--- Problem description ---
Note every line in the entries that contains the string "only", and copy it.

Data supplied below:

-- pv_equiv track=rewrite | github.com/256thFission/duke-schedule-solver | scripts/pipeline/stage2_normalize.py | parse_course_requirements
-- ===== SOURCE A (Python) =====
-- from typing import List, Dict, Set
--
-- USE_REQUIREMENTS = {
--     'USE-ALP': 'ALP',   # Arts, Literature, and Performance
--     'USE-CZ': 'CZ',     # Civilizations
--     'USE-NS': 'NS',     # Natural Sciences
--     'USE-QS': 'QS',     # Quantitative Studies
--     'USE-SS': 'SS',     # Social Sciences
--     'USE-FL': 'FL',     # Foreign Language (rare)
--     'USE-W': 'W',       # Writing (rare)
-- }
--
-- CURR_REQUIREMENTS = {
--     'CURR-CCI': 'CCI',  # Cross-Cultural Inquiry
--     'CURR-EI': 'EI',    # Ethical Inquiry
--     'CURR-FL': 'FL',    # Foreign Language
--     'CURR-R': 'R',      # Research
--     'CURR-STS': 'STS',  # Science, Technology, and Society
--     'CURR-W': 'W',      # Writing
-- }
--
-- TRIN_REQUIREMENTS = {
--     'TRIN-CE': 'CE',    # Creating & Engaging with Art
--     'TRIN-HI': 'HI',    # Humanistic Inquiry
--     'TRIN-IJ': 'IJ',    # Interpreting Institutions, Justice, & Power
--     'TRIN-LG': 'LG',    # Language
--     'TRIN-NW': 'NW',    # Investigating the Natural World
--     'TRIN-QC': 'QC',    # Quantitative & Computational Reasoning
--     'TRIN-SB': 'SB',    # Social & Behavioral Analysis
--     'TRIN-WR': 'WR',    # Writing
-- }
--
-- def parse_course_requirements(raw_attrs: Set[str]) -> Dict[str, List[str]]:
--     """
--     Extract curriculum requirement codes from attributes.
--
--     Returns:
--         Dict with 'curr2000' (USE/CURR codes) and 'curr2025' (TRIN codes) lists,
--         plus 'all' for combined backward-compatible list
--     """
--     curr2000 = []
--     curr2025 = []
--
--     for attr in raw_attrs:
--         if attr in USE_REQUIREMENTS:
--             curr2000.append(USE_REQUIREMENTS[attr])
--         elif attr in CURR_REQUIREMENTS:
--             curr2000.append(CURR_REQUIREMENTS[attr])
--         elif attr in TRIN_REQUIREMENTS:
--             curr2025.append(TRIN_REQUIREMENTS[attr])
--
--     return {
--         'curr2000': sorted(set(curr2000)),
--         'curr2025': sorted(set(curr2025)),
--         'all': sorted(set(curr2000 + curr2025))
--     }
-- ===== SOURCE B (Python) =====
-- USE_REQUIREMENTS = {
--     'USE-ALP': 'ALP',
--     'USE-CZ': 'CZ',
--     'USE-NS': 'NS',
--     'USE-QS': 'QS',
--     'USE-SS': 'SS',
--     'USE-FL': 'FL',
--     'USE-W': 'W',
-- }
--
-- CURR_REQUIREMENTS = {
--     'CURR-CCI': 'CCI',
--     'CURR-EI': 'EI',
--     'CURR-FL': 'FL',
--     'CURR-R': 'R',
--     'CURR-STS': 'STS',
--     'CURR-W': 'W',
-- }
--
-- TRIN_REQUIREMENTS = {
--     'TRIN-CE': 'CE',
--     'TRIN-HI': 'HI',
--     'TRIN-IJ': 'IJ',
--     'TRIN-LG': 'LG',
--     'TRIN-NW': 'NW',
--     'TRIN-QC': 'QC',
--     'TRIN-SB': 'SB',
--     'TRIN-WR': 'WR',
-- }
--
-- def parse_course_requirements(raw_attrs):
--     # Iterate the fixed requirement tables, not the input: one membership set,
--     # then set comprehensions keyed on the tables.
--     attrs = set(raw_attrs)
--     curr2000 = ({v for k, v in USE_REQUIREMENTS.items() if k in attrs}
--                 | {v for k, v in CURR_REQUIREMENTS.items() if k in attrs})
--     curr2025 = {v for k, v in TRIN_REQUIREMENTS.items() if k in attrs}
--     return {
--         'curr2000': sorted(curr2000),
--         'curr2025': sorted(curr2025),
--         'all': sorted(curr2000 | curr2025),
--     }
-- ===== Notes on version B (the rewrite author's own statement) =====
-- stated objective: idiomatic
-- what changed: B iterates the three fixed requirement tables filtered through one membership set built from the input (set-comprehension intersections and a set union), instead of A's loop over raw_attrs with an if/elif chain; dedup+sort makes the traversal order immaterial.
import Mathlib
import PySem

End of Data supplied.
Data supplied below:

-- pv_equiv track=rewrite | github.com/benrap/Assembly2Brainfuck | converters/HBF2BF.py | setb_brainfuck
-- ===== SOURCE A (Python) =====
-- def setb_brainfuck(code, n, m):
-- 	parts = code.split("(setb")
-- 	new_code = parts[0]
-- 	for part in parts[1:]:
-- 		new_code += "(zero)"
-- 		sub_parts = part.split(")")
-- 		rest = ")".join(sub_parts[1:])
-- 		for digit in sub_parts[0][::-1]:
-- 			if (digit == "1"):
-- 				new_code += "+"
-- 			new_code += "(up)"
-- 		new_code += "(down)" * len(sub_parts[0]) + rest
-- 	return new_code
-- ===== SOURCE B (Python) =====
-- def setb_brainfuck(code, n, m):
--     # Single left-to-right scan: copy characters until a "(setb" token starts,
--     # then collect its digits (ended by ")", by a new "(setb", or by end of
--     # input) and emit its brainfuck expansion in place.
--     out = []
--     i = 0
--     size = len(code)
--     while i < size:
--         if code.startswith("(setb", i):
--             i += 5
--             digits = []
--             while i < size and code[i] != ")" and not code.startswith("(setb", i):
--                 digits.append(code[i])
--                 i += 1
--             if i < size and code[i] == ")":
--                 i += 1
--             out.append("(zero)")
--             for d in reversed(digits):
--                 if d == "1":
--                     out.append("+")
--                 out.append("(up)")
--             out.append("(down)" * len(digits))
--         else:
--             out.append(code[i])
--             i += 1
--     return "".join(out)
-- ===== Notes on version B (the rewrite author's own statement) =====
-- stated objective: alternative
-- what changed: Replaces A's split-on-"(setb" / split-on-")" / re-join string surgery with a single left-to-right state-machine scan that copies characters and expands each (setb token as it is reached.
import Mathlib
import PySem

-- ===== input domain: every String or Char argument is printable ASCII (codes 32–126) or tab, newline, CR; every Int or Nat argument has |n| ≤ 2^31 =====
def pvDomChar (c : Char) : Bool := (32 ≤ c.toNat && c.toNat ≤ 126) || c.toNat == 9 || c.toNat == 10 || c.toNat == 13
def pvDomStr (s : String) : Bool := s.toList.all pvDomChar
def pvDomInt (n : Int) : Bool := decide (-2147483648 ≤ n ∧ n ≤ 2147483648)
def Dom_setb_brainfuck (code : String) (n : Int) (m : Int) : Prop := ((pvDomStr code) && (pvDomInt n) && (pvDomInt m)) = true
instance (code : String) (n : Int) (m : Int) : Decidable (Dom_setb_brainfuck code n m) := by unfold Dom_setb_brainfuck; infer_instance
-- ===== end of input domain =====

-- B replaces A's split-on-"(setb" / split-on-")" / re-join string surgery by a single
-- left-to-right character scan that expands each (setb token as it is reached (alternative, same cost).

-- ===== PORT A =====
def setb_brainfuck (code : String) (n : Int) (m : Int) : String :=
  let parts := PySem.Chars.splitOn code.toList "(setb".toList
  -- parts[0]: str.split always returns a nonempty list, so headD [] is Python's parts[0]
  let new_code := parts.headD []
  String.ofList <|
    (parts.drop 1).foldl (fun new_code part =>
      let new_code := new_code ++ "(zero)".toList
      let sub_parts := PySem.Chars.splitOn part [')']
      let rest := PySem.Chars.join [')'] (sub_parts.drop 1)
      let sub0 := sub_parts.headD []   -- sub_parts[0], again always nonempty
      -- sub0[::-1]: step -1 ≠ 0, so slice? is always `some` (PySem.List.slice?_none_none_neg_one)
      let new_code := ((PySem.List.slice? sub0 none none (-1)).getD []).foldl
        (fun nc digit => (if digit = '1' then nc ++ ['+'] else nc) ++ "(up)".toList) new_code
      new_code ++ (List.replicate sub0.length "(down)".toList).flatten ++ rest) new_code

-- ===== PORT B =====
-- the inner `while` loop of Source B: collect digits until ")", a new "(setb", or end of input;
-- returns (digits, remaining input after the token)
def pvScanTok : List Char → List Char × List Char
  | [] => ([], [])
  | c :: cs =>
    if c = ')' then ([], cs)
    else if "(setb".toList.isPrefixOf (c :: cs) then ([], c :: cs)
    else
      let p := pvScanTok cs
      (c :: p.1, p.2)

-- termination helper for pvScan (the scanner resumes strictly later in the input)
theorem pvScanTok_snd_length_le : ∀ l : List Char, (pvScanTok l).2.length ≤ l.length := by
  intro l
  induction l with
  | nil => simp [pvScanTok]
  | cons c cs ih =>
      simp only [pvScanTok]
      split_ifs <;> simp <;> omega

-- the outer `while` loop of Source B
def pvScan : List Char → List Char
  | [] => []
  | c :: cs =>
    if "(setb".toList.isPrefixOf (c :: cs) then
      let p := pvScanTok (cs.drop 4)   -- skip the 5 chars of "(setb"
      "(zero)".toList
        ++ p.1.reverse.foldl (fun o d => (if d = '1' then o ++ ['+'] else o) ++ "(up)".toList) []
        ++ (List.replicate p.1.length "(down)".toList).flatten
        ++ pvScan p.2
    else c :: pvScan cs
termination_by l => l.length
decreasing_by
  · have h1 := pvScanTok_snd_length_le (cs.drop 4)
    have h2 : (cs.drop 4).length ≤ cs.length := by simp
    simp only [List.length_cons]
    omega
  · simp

End of Data supplied.

--- Answer to this exercise ---
      simp only [pvScanTok]
    simp only [List.length_cons]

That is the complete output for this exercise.